Below are some records. Reproduce them exactly from their first line through the line with "k in range(length)]", inclusive.

=== Dataset ===

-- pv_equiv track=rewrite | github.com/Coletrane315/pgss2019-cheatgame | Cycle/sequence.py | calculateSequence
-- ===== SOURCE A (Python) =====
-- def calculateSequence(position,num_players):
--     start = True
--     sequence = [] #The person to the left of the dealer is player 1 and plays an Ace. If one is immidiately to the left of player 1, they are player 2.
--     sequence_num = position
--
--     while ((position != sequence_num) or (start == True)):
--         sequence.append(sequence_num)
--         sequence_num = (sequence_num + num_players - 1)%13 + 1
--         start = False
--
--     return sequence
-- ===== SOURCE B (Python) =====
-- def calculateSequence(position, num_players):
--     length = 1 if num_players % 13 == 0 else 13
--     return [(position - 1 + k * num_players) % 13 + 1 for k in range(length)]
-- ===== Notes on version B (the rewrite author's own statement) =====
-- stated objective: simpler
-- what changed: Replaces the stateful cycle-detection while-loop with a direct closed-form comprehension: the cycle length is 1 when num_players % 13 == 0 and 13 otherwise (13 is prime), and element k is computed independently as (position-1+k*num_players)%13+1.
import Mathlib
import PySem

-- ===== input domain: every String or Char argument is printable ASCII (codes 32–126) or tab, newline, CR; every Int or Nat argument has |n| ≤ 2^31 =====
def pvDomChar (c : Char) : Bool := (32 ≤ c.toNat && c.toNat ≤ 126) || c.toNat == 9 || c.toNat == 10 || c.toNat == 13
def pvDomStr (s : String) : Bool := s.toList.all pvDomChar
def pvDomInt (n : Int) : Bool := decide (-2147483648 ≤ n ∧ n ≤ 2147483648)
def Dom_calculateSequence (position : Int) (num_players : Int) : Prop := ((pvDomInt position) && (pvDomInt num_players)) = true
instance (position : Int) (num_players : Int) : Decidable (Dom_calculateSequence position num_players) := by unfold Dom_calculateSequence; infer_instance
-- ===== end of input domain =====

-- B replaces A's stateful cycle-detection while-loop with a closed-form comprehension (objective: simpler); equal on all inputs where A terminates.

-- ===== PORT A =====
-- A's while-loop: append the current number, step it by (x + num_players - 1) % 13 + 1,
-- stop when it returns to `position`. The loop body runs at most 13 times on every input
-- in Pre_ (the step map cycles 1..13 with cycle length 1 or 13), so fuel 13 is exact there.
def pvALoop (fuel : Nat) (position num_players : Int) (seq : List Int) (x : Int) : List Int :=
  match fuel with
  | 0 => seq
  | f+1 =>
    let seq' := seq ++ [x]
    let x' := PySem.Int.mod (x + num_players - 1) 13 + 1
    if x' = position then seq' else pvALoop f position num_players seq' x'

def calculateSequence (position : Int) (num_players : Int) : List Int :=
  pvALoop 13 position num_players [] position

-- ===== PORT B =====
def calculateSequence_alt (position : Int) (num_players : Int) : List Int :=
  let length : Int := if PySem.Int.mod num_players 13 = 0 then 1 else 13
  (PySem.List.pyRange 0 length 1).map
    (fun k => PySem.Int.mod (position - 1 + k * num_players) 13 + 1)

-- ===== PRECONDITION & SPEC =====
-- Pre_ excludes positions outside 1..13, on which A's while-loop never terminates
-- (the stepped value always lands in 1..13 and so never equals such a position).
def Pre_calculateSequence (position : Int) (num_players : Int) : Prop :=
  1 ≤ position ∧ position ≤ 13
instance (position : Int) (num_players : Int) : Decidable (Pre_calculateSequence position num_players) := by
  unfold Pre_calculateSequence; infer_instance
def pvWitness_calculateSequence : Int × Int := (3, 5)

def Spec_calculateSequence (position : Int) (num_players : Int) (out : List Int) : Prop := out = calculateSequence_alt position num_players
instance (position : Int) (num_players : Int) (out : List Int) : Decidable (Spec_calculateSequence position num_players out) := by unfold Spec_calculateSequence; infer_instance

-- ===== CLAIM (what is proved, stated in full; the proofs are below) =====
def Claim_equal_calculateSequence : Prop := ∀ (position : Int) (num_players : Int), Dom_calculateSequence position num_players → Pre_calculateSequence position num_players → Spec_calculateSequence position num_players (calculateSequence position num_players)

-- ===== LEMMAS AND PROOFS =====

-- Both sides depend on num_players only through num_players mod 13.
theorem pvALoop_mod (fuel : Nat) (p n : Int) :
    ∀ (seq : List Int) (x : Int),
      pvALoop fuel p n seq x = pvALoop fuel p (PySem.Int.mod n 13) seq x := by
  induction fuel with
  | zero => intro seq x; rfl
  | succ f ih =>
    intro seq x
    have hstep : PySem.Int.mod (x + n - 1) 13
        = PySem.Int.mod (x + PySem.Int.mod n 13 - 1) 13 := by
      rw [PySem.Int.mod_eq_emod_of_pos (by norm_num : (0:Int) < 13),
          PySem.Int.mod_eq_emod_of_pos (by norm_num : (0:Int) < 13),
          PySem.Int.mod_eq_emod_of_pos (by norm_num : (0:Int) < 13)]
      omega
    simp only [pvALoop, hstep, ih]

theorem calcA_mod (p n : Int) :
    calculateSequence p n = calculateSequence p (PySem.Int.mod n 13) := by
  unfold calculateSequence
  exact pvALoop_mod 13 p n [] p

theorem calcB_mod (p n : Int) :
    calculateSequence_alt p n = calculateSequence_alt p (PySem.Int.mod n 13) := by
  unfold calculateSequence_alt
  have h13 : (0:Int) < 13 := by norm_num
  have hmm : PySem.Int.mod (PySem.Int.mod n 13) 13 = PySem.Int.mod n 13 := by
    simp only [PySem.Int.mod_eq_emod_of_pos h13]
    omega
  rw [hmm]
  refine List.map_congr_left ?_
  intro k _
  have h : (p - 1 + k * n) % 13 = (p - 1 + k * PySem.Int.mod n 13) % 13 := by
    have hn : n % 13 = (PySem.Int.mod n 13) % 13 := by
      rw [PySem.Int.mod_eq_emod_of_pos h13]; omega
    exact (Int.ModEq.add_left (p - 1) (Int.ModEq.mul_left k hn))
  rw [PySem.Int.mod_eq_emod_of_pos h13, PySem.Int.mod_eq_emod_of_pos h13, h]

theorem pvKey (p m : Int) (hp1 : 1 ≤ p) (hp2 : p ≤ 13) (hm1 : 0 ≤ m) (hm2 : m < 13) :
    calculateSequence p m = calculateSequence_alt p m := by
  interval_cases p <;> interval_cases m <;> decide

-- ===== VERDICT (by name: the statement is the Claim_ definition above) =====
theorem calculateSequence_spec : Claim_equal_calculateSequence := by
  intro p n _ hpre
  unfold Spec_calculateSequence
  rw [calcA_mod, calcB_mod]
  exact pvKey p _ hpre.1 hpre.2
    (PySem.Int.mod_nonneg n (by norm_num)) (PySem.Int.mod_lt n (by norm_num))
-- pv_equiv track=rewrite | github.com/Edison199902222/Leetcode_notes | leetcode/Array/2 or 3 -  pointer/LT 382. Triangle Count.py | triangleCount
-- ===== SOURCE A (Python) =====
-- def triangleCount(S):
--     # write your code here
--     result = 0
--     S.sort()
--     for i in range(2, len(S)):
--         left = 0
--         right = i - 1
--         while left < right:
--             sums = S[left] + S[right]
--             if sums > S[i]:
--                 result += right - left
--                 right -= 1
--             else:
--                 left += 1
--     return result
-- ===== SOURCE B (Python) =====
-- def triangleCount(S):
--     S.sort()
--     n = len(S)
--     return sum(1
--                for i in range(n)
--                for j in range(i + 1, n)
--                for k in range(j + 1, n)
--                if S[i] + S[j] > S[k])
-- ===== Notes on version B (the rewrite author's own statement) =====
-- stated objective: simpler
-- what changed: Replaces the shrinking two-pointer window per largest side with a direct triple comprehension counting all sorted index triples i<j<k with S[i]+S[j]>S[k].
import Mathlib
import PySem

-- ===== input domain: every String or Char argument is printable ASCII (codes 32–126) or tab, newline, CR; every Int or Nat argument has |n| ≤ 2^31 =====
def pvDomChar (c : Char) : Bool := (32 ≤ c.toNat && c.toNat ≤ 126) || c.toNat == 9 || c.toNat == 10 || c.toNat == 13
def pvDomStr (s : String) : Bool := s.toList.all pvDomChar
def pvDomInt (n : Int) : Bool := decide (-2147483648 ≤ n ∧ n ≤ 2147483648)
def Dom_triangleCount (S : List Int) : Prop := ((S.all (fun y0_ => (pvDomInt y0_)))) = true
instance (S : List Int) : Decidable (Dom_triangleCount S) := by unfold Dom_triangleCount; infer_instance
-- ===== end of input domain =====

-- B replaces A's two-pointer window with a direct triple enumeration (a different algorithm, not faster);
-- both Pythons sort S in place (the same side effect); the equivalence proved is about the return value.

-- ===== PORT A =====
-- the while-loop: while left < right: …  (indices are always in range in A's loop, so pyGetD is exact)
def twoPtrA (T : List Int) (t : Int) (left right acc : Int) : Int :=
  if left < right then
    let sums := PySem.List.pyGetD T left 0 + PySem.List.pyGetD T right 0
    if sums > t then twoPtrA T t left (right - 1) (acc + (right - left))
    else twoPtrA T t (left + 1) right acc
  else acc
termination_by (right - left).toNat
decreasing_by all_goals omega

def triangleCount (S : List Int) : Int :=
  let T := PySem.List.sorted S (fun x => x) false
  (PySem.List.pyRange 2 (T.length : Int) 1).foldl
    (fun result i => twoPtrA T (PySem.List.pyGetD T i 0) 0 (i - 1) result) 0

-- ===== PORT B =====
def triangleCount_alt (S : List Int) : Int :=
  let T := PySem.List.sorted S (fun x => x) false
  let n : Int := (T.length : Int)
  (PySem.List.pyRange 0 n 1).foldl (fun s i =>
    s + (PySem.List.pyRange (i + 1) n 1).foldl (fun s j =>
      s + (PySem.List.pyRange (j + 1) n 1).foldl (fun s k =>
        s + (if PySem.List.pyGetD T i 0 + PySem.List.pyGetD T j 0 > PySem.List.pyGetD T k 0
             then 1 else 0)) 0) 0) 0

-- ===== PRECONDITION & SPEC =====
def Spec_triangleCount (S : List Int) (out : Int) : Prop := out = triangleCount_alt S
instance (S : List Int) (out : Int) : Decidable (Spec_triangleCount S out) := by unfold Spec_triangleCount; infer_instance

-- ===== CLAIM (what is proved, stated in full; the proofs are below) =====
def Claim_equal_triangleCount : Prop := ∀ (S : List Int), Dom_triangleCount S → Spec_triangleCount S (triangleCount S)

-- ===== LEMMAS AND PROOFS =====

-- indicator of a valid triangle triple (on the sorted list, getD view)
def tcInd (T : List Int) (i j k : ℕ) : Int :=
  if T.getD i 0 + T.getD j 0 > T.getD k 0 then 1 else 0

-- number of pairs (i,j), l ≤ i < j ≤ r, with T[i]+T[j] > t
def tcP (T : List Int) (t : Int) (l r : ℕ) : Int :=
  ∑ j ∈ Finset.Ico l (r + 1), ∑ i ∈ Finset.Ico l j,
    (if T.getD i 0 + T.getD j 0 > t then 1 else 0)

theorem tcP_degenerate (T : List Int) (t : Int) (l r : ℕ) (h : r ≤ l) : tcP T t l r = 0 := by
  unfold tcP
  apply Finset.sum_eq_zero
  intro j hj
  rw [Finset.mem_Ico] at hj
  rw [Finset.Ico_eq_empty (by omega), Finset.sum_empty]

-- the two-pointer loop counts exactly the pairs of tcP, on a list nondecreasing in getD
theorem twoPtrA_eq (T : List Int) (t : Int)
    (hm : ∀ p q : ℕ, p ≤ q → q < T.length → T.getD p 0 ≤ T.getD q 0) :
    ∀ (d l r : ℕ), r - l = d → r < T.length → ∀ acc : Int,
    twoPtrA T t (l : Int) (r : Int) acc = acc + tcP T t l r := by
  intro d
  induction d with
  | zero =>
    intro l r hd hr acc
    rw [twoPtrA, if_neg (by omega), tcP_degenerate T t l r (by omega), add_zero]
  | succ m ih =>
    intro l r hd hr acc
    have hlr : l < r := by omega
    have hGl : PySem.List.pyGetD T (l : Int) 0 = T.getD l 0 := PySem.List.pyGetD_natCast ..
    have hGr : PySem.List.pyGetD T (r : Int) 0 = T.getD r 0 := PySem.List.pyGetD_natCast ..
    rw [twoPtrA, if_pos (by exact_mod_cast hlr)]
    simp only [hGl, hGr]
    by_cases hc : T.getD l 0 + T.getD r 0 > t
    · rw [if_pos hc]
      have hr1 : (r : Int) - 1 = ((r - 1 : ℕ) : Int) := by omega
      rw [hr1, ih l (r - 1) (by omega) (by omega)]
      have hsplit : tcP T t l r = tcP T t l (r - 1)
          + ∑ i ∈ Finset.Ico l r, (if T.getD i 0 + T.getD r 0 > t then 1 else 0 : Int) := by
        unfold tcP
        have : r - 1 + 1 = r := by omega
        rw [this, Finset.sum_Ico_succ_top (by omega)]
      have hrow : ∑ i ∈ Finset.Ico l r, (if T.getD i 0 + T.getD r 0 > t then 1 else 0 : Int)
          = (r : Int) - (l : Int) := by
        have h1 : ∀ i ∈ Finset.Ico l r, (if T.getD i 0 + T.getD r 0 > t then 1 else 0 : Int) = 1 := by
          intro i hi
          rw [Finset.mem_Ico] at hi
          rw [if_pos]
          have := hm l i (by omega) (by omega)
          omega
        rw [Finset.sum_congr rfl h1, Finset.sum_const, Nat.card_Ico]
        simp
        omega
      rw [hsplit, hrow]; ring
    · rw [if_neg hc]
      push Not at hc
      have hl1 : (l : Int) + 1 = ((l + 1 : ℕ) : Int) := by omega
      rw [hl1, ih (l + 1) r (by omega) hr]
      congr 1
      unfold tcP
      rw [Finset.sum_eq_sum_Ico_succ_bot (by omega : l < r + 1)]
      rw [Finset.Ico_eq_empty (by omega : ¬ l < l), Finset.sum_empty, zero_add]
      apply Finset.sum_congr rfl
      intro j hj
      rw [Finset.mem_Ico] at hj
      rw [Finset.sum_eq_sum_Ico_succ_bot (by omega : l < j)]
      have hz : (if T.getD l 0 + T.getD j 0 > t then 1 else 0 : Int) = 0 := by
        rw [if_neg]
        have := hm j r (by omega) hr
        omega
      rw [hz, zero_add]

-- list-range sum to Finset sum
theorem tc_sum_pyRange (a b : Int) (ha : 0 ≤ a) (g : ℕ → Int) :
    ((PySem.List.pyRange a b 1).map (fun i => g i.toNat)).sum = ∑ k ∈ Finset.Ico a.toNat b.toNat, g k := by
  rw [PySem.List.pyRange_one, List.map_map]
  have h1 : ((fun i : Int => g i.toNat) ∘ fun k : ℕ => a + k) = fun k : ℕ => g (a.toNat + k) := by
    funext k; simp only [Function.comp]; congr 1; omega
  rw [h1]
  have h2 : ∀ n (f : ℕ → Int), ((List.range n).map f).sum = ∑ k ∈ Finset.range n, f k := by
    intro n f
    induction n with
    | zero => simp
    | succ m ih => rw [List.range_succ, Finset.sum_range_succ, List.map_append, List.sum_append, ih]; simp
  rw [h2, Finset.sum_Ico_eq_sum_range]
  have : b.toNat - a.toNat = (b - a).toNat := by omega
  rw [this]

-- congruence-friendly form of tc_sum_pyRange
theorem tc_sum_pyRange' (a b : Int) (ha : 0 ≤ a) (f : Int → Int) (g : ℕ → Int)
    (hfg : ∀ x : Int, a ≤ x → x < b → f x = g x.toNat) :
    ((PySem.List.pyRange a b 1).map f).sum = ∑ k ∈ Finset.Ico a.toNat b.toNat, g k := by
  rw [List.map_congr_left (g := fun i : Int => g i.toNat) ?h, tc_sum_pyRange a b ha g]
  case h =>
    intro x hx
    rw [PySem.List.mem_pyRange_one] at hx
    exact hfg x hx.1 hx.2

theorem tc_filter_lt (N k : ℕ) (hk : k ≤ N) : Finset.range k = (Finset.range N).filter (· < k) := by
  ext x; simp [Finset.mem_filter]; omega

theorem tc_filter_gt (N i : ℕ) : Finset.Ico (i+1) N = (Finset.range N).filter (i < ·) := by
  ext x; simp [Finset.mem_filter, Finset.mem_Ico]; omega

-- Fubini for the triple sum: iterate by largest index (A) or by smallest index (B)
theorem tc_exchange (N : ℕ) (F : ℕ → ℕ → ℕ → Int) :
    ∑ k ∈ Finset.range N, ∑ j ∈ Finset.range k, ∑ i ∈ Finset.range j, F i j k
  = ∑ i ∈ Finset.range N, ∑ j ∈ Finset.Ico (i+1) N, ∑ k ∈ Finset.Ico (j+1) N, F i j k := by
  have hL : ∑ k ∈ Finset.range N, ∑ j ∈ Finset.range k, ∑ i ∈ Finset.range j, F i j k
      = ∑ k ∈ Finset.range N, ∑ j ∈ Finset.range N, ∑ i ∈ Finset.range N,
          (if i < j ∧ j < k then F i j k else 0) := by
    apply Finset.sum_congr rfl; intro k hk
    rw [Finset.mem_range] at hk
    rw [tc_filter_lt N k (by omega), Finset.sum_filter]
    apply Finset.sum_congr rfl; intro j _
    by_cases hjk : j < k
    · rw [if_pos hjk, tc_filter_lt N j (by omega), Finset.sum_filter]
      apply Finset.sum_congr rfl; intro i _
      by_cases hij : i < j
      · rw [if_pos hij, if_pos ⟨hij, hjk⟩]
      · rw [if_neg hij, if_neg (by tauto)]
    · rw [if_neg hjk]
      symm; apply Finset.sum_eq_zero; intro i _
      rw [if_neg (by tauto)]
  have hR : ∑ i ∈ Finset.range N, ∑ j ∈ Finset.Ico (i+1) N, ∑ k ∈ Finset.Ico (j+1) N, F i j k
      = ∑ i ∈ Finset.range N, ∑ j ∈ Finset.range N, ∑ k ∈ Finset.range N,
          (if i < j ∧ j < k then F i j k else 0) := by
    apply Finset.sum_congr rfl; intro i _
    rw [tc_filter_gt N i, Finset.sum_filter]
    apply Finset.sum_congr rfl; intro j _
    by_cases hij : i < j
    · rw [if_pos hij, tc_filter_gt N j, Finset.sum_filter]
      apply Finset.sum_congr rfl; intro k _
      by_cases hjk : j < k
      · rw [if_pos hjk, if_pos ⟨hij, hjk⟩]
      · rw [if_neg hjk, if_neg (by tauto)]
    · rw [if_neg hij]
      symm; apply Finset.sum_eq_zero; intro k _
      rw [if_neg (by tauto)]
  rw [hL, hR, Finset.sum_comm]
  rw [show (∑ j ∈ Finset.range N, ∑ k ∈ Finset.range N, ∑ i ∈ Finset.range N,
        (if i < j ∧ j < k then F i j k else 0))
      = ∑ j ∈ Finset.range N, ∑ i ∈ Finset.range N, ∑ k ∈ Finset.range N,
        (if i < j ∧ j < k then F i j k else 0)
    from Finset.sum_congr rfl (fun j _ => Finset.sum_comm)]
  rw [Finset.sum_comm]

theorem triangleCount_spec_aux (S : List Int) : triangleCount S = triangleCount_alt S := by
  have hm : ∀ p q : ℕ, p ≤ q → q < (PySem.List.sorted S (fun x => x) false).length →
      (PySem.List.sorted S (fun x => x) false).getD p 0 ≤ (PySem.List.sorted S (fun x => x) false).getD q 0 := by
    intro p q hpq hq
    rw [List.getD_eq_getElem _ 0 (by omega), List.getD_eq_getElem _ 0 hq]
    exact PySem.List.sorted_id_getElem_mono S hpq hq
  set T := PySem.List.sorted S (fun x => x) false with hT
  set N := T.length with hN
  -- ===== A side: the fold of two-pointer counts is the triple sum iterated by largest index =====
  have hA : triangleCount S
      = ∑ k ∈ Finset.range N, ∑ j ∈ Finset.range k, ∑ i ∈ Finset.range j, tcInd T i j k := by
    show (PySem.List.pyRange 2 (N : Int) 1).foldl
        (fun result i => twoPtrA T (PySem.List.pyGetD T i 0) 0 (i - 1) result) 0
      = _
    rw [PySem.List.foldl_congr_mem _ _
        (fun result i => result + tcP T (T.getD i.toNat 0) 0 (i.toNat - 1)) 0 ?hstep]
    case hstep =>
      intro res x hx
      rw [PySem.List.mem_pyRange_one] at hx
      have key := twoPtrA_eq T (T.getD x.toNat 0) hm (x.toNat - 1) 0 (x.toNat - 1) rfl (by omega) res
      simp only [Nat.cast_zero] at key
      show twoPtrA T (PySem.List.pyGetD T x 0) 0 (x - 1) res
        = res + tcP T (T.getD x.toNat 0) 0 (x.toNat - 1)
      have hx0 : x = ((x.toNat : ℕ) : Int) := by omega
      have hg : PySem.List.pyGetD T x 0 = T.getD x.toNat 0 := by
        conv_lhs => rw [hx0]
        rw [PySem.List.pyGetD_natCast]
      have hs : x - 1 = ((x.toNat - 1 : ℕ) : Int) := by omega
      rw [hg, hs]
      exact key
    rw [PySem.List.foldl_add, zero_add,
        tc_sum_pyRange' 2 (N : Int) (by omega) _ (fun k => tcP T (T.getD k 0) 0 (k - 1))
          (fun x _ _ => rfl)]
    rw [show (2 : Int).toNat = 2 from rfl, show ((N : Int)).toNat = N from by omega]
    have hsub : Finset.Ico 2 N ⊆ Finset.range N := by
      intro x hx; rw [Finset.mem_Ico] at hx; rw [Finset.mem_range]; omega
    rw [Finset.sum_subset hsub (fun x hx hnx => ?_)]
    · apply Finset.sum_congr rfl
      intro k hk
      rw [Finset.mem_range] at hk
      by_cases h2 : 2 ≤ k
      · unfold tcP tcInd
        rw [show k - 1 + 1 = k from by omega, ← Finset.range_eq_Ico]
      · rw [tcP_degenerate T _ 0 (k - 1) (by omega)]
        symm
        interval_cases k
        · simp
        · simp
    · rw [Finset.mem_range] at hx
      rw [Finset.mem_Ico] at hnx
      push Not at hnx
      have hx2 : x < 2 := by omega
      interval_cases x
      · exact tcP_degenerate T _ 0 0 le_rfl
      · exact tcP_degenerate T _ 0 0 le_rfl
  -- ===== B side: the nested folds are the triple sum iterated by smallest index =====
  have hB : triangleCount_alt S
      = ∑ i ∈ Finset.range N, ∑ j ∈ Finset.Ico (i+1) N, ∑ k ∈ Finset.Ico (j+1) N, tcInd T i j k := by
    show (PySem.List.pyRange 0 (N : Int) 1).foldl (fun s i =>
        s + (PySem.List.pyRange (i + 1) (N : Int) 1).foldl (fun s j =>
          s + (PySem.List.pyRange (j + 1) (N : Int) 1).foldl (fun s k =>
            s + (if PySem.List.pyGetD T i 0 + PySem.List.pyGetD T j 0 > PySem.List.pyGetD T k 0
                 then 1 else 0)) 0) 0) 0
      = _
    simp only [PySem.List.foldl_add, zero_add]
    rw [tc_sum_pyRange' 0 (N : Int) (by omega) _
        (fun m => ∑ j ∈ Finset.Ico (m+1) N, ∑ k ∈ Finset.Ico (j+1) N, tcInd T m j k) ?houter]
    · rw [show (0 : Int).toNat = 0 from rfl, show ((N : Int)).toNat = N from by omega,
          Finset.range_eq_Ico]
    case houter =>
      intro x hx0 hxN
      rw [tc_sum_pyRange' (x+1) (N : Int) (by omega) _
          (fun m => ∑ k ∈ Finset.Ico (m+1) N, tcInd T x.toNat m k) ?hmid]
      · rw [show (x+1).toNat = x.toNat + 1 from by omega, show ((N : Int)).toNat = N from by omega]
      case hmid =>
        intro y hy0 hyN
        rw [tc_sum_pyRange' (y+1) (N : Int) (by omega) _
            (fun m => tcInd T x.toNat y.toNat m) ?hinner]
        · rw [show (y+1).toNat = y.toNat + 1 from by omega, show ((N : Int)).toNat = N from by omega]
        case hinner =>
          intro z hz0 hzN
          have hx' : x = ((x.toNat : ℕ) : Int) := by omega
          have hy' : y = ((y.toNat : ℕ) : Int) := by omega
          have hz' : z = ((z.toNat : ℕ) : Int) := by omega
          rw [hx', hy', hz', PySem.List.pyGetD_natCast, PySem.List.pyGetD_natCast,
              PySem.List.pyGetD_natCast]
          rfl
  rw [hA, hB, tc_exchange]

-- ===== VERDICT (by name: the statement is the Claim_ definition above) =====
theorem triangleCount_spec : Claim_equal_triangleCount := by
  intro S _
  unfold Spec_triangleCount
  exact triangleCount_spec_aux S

===

- Result of the exercise:
-- pv_equiv track=rewrite | github.com/Coletrane315/pgss2019-cheatgame | Cycle/sequence.py | calculateSequence
-- ===== SOURCE A (Python) =====
-- def calculateSequence(position,num_players):
--     start = True
--     sequence = [] #The person to the left of the dealer is player 1 and plays an Ace. If one is immidiately to the left of player 1, they are player 2.
--     sequence_num = position
--
--     while ((position != sequence_num) or (start == True)):
--         sequence.append(sequence_num)
--         sequence_num = (sequence_num + num_players - 1)%13 + 1
--         start = False
--
--     return sequence
-- ===== SOURCE B (Python) =====
-- def calculateSequence(position, num_players):
--     length = 1 if num_players % 13 == 0 else 13
--     return [(position - 1 + k * num_players) % 13 + 1 for k in range(length)]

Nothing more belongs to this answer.